Brak wiary w dublerów
Dobra gra tych zawodników to plus, ale tak dobra gra wynika z tego, że spędzają ze sobą mnóstwo czasu na parkiecie. Pierwsza piątka Wolves gra ze sobą średnio 21,6 minuty na mecz. Żadna inna piątka w NBA nie gra razem więcej niż 20 minut.
Zach LaVIne, Andrew Wiggins i Karl-Anthony Towns są w pierwszej dziesiątce zawodników pod względem średniej minut. Każdy z nich gra powyżej 36 minut.
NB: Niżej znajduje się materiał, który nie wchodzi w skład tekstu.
-- pv_equiv track=rewrite | github.com/StrikerEureka27/python-knowledge | day-05.py | expensive_coffe
-- ===== SOURCE A (Python) =====
-- def expensive_coffe(coffe_prices):
--     prices  = [price for coffe, price in coffe_prices]
--     exp_coffe = max(prices)
--     for coffe, price in coffe_prices:
--         if price == exp_coffe:
--             return (coffe, price)
--         else:
--             pass
-- ===== SOURCE B (Python) =====
-- def expensive_coffe(coffe_prices):
--     c, p = max(coffe_prices, key=lambda x: x[1])
--     return (c, p)
-- ===== Notes on version B (the rewrite author's own statement) =====
-- stated objective: idiomatic
-- what changed: One keyed max over the pairs replaces A's three passes (build a prices list, max over it, rescan for the first matching pair); Python's max with a key keeps the first maximal element, matching A's first-match rescan.
import Mathlib
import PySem

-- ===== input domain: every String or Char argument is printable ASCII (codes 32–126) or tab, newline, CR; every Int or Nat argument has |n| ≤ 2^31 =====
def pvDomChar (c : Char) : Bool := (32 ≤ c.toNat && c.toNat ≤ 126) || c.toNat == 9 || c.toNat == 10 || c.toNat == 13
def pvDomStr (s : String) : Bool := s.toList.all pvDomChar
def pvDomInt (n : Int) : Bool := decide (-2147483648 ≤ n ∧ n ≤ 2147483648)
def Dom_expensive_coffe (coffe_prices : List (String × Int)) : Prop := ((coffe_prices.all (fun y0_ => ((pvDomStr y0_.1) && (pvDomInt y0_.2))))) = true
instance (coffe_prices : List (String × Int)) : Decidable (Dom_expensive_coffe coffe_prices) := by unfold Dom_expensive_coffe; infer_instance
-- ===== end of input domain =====

-- B replaces A's three passes (price list, max, rescan) with one keyed max; idiomatic, same O(n).

-- ===== PORT A =====
-- A's for-loop: return the first pair whose price equals exp (none = loop falls through, unreachable under Pre_).
def pvAScan (coffe_prices : List (String × Int)) (exp : Int) : Option (String × Int) :=
  match coffe_prices with
  | [] => none
  | (c, p) :: t => if p == exp then some (c, p) else pvAScan t exp

def expensive_coffe (coffe_prices : List (String × Int)) : String × Int :=
  let prices := coffe_prices.map (fun y => y.2)
  match PySem.List.max? prices (fun x => x) with
  | none => ("", 0)          -- Python: max([]) raises ValueError; excluded by Pre_
  | some exp => (pvAScan coffe_prices exp).getD ("", 0)  -- loop fall-through: unreachable, exp ∈ prices

-- ===== PORT B =====
def expensive_coffe_alt (coffe_prices : List (String × Int)) : String × Int :=
  match PySem.List.max? coffe_prices (fun x => x.2) with
  | none => ("", 0)          -- Python: max([]) raises ValueError; excluded by Pre_
  | some (c, p) => (c, p)

-- ===== PRECONDITION & SPEC =====
-- Pre_ excludes only the empty list, on which Python's max raises ValueError (both in A and in B).
def Pre_expensive_coffe (coffe_prices : List (String × Int)) : Prop := coffe_prices ≠ []
instance (coffe_prices : List (String × Int)) : Decidable (Pre_expensive_coffe coffe_prices) := by unfold Pre_expensive_coffe; infer_instance
def pvWitness_expensive_coffe : (List (String × Int)) := [("latte", 5), ("mocha", 7), ("flat", 7)]

def Spec_expensive_coffe (coffe_prices : List (String × Int)) (out : String × Int) : Prop := out = expensive_coffe_alt coffe_prices
instance (coffe_prices : List (String × Int)) (out : String × Int) : Decidable (Spec_expensive_coffe coffe_prices out) := by unfold Spec_expensive_coffe; infer_instance

-- ===== CLAIM (what is proved, stated in full; the proofs are below) =====
def Claim_equal_expensive_coffe : Prop := ∀ (coffe_prices : List (String × Int)), Dom_expensive_coffe coffe_prices → Pre_expensive_coffe coffe_prices → Spec_expensive_coffe coffe_prices (expensive_coffe coffe_prices)

-- ===== LEMMAS AND PROOFS =====

-- Structural form of B's fold started from an accumulator.
def pvBFrom (a : String × Int) : List (String × Int) → String × Int
  | [] => a
  | x :: t => pvBFrom (if a.2 < x.2 then x else a) t

theorem pvMaxAlt (t : List (String × Int)) (a : String × Int) :
    PySem.List.max? (a :: t) (fun x => x.2) = some (pvBFrom a t) := by
  induction t generalizing a with
  | nil => simp [PySem.List.max?, pvBFrom]
  | cons x s ih =>
    have h1 : PySem.List.max? (a :: x :: s) (fun y : String × Int => y.2)
        = PySem.List.max? ((if a.2 < x.2 then x else a) :: s) (fun y => y.2) := by
      simp only [PySem.List.max?, List.foldl]
      by_cases h : a.2 < x.2 <;> simp [h]
    rw [h1, ih, pvBFrom]

-- a is never replaced in B's fold when nothing in s is strictly more expensive
theorem pvBFrom_stay (s : List (String × Int)) (a : String × Int)
    (h : ∀ x ∈ s, x.2 ≤ a.2) : pvBFrom a s = a := by
  induction s with
  | nil => rfl
  | cons x s ih =>
    have hx : ¬ a.2 < x.2 := not_lt.mpr (h x (List.mem_cons_self ..))
    simp only [pvBFrom, if_neg hx]
    exact ih (fun y hy => h y (List.mem_cons_of_mem _ hy))

theorem pvLeFoldMax (t : List (String × Int)) (a : Int) :
    a ≤ (t.map (fun y => y.2)).foldl max a ∧
      ∀ x ∈ t, x.2 ≤ (t.map (fun y => y.2)).foldl max a := by
  have h := PySem.List.le_foldl_max (t.map (fun y => y.2)) a
  refine ⟨h.1, fun x hx => h.2 x.2 (List.mem_map_of_mem hx)⟩

-- Core: A's rescan with exp = the running max equals B's single-pass best.
theorem pvMain (t : List (String × Int)) (a : String × Int) :
    pvAScan (a :: t) ((t.map (fun y => y.2)).foldl max a.2) = some (pvBFrom a t) := by
  induction t generalizing a with
  | nil => simp [pvAScan, pvBFrom]
  | cons x s ih =>
    simp only [List.map, List.foldl, pvBFrom]
    by_cases h : a.2 < x.2
    · -- a is replaced; a.2 < M so the first test fails
      have hmax : max a.2 x.2 = x.2 := max_eq_right h.le
      have hM : x.2 ≤ (s.map (fun y => y.2)).foldl max (max a.2 x.2) := by
        rw [hmax]; exact (pvLeFoldMax s x.2).1
      have hne : ¬ (a.2 == (s.map (fun y => y.2)).foldl max (max a.2 x.2)) := by
        simp only [beq_iff_eq]
        intro hEq; omega
      simp only [pvAScan, hne, if_false, if_pos h]
      have := ih x
      rw [hmax]
      exact this
    · -- a survives; max a.2 x.2 = a.2
      have hmax : max a.2 x.2 = a.2 := max_eq_left (le_of_not_gt h)
      rw [hmax, if_neg h]
      have hIH := ih a
      by_cases he : a.2 = (s.map (fun y => y.2)).foldl max a.2
      · have hstay : pvBFrom a s = a := by
          refine pvBFrom_stay s a (fun y hy => ?_)
          have := (pvLeFoldMax s a.2).2 y hy
          omega
        simp [pvAScan, he.symm, hstay]
      · have hlt : a.2 < (s.map (fun y => y.2)).foldl max a.2 :=
          lt_of_le_of_ne (pvLeFoldMax s a.2).1 he
        have hx : ¬ (x.2 == (s.map (fun y => y.2)).foldl max a.2) := by
          simp only [beq_iff_eq]
          intro hEq
          have : x.2 ≤ a.2 := le_of_not_gt h
          omega
        have ha : ¬ (a.2 == (s.map (fun y => y.2)).foldl max a.2) := by
          simp only [beq_iff_eq]; exact he
        -- unfold the scans: both skip down to pvAScan s
        have hA : pvAScan (a :: x :: s) ((s.map (fun y => y.2)).foldl max a.2)
            = pvAScan s ((s.map (fun y => y.2)).foldl max a.2) := by
          simp [pvAScan, ha, hx]
        have hA' : pvAScan (a :: s) ((s.map (fun y => y.2)).foldl max a.2)
            = pvAScan s ((s.map (fun y => y.2)).foldl max a.2) := by
          simp [pvAScan, ha]
        rw [hA, ← hA', hIH]

-- ===== VERDICT (by name: the statement is the Claim_ definition above) =====
theorem expensive_coffe_spec : Claim_equal_expensive_coffe := by
  intro cps _hDom hPre
  unfold Spec_expensive_coffe expensive_coffe expensive_coffe_alt
  match cps with
  | [] => exact absurd rfl hPre
  | a :: t =>
    simp only [List.map]
    rw [PySem.List.max?_id_cons, pvMaxAlt]
    simp [pvMain t a]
Z kolei Rubio i Gorgui Dieng również grają powyżej 30 minut. Dla porównania San Antonio Spurs mają tylko dwóch graczy powyżej 30 minut, a gdy trzy lata temu zdobywali mistrzostwo nie mieli ani jednego gracza w sezonie zasadniczym ze średnią 30 minut.
To oczywiście pokłosie braku klasowych zmienników. Tom Thibodeau w swoim pierwszym sezonie jako zarządca drużyny, nie tylko trener, nie postarał się o uzupełnienie składu dla młodych gwiazd. Regularnie w rotacji grają tylko Kris Dunn, Shabazz Muhammad i Nemanja Bjelica. Poza tą trójką z rezerwowych tylko Cole Aldrich zagrał w 40 meczach, reszta nie przekroczyła 30 i powodem braku ich gry nie były kontuzje, a decyzje trenera.
Thibodeau zatem dał ciała. Trzej gracze ściągnięci przez niego tego lata to Brandon Rush, Cole Aldrich i Jordan Hill. Wspólnie uzbierali mniej niż 700 minut od początku rozgrywek. Oczywiście Wolves muszą być przygotowani na to, że w niedługim czasie zaleją ich problemy z wysokimi kontraktami młodych gwiazd, ale bez dobrych zmienników nic w tej lidze nie osiągną.
Thibodeau musi zatem lepiej przepracować najbliższe lato. Ciekawych nazwisk nie zabraknie na rynku. Nie ma co się łudzić, że Wolves powalczą o największe nazwiska, ale do uzupełnienia ławki rezerwowych powinni znaleźć dobrych wolnych agentów.
Dostępni będą choćby Patty Mills, Shaun Livingston, Darren Collison, Thabo Sefolosha, P.J. Tucker, Jeff Green, Ersan Ilyasova, Amir Johnson, Terrence Jones, Nene czy Zaza Pachulia. Tylko Thibodeau będzie musiał zaufać większej liczbie graczy. A patrząc na to jak pracował wcześniej w Chicago Bulls, szanse na to nie są zbyt duże.